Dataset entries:
================

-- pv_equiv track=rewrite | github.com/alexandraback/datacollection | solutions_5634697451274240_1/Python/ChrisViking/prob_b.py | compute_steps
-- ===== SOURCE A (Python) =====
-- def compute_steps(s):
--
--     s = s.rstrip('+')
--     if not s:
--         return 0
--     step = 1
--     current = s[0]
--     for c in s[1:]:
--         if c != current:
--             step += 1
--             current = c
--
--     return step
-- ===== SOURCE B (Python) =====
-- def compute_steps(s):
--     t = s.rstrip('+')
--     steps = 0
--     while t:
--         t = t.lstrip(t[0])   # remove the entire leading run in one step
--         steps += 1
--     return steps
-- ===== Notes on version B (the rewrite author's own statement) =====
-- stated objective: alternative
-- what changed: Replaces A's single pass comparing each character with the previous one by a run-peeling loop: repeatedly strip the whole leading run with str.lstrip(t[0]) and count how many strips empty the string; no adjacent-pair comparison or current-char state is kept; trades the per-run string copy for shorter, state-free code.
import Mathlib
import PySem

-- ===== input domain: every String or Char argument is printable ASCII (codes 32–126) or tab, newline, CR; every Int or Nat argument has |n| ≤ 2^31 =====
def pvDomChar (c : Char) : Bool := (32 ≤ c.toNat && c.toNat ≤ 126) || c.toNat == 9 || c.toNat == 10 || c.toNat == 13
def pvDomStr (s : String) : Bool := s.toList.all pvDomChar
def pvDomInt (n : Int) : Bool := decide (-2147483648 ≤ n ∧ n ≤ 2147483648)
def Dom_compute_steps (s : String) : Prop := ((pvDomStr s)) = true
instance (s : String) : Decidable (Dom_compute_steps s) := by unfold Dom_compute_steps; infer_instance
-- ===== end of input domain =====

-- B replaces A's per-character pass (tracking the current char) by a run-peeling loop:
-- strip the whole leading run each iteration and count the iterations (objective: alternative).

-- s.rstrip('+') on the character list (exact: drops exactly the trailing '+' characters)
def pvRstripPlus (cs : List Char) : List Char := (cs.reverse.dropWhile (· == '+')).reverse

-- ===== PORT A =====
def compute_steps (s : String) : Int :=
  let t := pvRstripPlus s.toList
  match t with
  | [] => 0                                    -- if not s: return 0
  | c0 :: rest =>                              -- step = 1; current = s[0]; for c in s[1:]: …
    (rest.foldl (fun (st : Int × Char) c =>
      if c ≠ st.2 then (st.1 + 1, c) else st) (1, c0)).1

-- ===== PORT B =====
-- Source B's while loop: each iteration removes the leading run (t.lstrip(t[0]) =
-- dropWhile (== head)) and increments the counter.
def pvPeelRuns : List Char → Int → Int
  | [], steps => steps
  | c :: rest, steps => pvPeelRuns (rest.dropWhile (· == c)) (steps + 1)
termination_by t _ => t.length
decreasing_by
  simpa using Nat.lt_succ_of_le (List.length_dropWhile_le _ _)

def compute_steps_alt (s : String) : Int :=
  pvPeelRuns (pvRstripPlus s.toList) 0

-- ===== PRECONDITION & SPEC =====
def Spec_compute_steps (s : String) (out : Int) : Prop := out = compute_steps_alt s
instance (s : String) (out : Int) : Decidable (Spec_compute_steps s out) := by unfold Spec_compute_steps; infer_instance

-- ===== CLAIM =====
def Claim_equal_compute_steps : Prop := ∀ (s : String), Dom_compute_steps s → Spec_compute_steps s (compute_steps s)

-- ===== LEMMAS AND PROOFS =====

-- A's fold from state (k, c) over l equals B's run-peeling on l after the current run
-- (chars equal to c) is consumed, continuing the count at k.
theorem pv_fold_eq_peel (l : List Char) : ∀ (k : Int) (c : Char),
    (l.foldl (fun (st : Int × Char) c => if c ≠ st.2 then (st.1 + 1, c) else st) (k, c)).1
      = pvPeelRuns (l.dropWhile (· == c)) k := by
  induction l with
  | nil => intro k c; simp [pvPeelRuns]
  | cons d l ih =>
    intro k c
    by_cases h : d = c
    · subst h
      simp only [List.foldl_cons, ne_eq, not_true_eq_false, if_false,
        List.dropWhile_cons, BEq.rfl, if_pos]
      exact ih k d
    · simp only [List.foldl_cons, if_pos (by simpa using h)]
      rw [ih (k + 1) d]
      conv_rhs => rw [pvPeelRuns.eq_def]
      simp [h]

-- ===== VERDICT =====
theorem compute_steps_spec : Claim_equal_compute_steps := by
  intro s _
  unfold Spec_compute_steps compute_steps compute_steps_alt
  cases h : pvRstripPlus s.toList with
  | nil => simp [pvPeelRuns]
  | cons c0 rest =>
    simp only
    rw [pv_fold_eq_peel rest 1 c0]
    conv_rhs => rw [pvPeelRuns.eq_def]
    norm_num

================

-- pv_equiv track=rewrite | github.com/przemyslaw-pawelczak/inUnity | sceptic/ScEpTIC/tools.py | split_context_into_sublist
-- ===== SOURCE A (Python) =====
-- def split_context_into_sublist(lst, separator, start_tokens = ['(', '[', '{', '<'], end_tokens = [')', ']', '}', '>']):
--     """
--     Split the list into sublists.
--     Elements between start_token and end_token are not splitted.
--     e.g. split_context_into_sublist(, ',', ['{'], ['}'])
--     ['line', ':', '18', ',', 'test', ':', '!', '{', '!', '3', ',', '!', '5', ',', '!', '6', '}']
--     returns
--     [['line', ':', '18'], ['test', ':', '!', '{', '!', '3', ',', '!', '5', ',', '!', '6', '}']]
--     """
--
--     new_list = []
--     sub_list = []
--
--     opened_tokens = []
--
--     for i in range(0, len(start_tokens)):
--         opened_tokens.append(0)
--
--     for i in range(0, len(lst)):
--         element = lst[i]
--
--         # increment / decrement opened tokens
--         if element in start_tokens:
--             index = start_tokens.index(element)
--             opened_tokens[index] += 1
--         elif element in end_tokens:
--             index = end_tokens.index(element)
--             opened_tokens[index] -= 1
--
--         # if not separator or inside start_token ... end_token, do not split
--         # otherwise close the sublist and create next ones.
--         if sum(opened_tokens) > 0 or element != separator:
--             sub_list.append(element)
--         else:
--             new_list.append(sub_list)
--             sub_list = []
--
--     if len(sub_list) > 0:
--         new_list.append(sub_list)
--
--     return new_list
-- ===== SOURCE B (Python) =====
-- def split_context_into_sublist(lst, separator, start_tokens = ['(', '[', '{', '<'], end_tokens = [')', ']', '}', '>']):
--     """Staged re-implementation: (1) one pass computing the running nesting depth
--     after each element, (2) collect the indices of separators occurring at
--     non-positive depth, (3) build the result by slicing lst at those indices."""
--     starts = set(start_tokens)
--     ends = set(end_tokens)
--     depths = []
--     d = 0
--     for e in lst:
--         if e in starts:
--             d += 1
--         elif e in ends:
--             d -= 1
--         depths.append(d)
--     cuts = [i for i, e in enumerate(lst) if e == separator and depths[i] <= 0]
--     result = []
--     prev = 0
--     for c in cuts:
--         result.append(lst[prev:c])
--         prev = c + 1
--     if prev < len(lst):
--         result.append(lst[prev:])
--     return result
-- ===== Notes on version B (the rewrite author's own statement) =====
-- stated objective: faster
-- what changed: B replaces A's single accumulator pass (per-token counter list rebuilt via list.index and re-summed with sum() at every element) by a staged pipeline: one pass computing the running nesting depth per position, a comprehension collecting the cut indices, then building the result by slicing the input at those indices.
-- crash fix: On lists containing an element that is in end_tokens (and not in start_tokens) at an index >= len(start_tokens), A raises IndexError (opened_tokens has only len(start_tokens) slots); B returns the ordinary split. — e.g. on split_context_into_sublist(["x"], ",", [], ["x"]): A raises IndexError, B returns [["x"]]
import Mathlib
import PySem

================

AIM OF THE EXERCISE: There is a line with "track=rewrite | github.com/alexandraback/datacollection" and a line with "t = s.rstrip('+')" above. Copy exactly those two lines and all lines between them, with nothing else.

ANSWER TO THE PROBLEM:
-- pv_equiv track=rewrite | github.com/alexandraback/datacollection | solutions_5634697451274240_1/Python/ChrisViking/prob_b.py | compute_steps
-- ===== SOURCE A (Python) =====
-- def compute_steps(s):
--
--     s = s.rstrip('+')
--     if not s:
--         return 0
--     step = 1
--     current = s[0]
--     for c in s[1:]:
--         if c != current:
--             step += 1
--             current = c
--
--     return step
-- ===== SOURCE B (Python) =====
-- def compute_steps(s):
--     t = s.rstrip('+')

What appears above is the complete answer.